Weighted Average Number of Systems. We calculate the weighted average number of systems based on the number of months a customer and any additional service obligation related to a solar energy system is in-service during a given measurement period. The weighted average number of systems reflects the number of systems at the beginning of a period, plus the total number of new systems added in the period adjusted by a factor that accounts for the partial period nature of those new systems. For purposes of this calculation, we assume all new systems added during a month were added in the middle of that month. The number of systems for any end of period will exceed the number of customers, as defined above, for that same end of period as we are also including any additional services and/or contracts a customer or third party executed for the additional work for the same residence or business. We track the weighted average system count in order to accurately reflect the contribution of the appropriate number of systems to key financial metrics over the measurement period.
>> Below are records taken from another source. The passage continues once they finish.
-- pv_equiv track=rewrite | github.com/dmnjcu/cp1404practicals | prac_09/cleanup_files.py | get_fixed_filename
-- ===== SOURCE A (Python) =====
-- def get_fixed_filename(filename):
--     """Return a 'fixed' version of filename."""
--     len_filename = len(filename)
--     count = 0
--     filename = filename.replace(" ", "_").replace(".TXT", ".txt")
--     new_name = filename
--     for index, value in enumerate(filename):
--         if index <= len_filename - 2:
--             if value == '_':
--                 new_name = new_name[:index + count + 1] + new_name[1 + count + index:].capitalize()
--             elif value.islower() and filename[index + 1].isupper():
--                 new_name = new_name[:index + count + 1] + "_" + new_name[1 + count + index:].capitalize()
--                 count += 1
--     return new_name
-- ===== SOURCE B (Python) =====
-- def get_fixed_filename(filename):
--     """Return a 'fixed' version of filename."""
--     s = filename.replace(" ", "_").replace(".TXT", ".txt")
--     marked = []
--     for i, c in enumerate(s):
--         marked.append(c)
--         if c.islower() and i + 1 < len(s) and s[i + 1].isupper():
--             marked.append("_")
--     words = "".join(marked).split("_")
--     return "_".join(words[:1] + [w.capitalize() for w in words[1:]])
-- ===== Notes on version B (the rewrite author's own statement) =====
-- stated objective: simpler
-- what changed: A rebuilds the name in place with repeated slicing, an insertion-offset counter and re-capitalization of the whole remaining tail at every boundary; B does one marking scan that inserts an underscore at each lower-to-upper boundary, then splits on underscores, capitalizes every word after the first, and joins.
import Mathlib
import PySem

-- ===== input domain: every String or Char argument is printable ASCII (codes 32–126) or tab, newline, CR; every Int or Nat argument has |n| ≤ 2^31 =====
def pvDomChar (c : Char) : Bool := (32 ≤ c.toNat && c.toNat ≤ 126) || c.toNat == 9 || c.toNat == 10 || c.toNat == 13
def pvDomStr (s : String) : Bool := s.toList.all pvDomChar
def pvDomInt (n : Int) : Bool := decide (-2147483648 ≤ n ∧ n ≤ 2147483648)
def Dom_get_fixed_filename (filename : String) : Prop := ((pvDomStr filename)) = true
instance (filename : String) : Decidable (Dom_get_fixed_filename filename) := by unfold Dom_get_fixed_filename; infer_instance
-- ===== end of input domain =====

-- B replaces A's index loop (which repeatedly re-slices and re-capitalizes the whole tail) by a
-- single marking scan + split on '_' + capitalize each later word + join; objective: simpler.

-- ===== PORT A =====
-- str.capitalize is not in PySem: hand-ported; exact on ASCII (titlecase = uppercase there)
def pyCapitalize (cs : List Char) : List Char :=
  match cs with
  | [] => []
  | c :: rest => PySem.Chars.upperChar c :: PySem.Chars.lower rest

-- body of A's for-loop; state = (count, new_name), item = (value, index) from enumerate
def aStep (len_filename : Int) (fixed : List Char) (st : Int × List Char) (vi : Char × Nat) : Int × List Char :=
  let value := vi.1
  let index : Int := (vi.2 : Int)
  let count := st.1
  let new_name := st.2
  if index ≤ len_filename - 2 then
    if value = '_' then
      (count, PySem.List.slice new_name none (some (index + count + 1)) ++
              pyCapitalize (PySem.List.slice new_name (some (1 + count + index)) none))
    -- fixed[index+1]: always in range when the guard holds (both str.replace calls preserve the
    -- length), so the pyGetD default is never used
    else if PySem.Chars.islower value && PySem.Chars.isupper (PySem.List.pyGetD fixed (index + 1) ' ') then
      (count + 1, PySem.List.slice new_name none (some (index + count + 1)) ++ ['_'] ++
                  pyCapitalize (PySem.List.slice new_name (some (1 + count + index)) none))
    else (count, new_name)
  else (count, new_name)

def get_fixed_filename (filename : String) : String :=
  let len_filename : Int := PySem.Str.len filename
  let fixed : List Char := PySem.Chars.replace
      (PySem.Chars.replace filename.toList [' '] ['_']) ".TXT".toList ".txt".toList
  let final := (fixed.zipIdx).foldl (aStep len_filename fixed) ((0 : Int), fixed)
  String.ofList final.2

-- ===== PORT B =====
-- body of B's marking scan: emit the char, plus '_' at a lower→upper boundary
def bStep (s : List Char) (acc : List Char) (ci : Char × Nat) : List Char :=
  acc ++ [ci.1] ++
    (if PySem.Chars.islower ci.1 && decide (((ci.2 : Int)) + 1 < PySem.Chars.len s) &&
        PySem.Chars.isupper (PySem.List.pyGetD s ((ci.2 : Int) + 1) ' ') then ['_'] else [])

def get_fixed_filename_alt (filename : String) : String :=
  let s : List Char := PySem.Chars.replace
      (PySem.Chars.replace filename.toList [' '] ['_']) ".TXT".toList ".txt".toList
  let marked := (s.zipIdx).foldl (bStep s) []
  let words := PySem.Chars.splitOn marked ['_']
  String.ofList (PySem.Chars.join ['_'] (words.take 1 ++ (words.drop 1).map pyCapitalize))

-- ===== PRECONDITION & SPEC =====
def Spec_get_fixed_filename (filename : String) (out : String) : Prop := out = get_fixed_filename_alt filename
instance (filename : String) (out : String) : Decidable (Spec_get_fixed_filename filename out) := by unfold Spec_get_fixed_filename; infer_instance

-- ===== CLAIM (what is proved, stated in full; the proofs are below) =====
def Claim_equal_get_fixed_filename : Prop := ∀ (filename : String), Dom_get_fixed_filename filename → Spec_get_fixed_filename filename (get_fixed_filename filename)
Definitions of Non-GAAP Measures

Adjusted EBITDA. We define Adjusted EBITDA as net income (loss) plus net interest expense, depreciation and amortization expense, income tax expense, financing deal costs, natural disaster losses and related charges, net, losses on extinguishment of long-term debt, realized and unrealized gains and losses on fair value instruments and equity securities, amortization of payments to dealers for exclusivity and other bonus arrangements, legal settlements and excluding the effect of certain non-recurring items we do not consider to be indicative of our ongoing operating performance such as, but not limited to, acquisition costs, losses on unenforceable contracts, indemnification payments to tax equity investors and other non-cash items such as non-cash compensation expense, asset retirement obligation ("ARO") accretion expense, provision for current expected credit losses and non-cash inventory and other impairments.

Adjusted Operating Expense. We define Adjusted Operating Expense as total operating expense less depreciation and amortization expense, financing deal costs, natural disaster losses and related charges, net, amortization of payments to dealers for exclusivity and other bonus arrangements, legal settlements, direct sales costs, cost of revenue related to cash sales, cost of revenue related to inventory sales, unrealized gains and losses on fair value instruments, gains and losses on held-for-sale loans and excluding the effect of certain non-recurring items we do not consider to be indicative of our ongoing operating performance such as, but not limited to, acquisition costs, losses on unenforceable contracts, indemnification payments to tax equity investors and other non-cash items such as non-cash compensation expense, ARO accretion expense, provision for current expected credit losses and non-cash inventory and other impairments.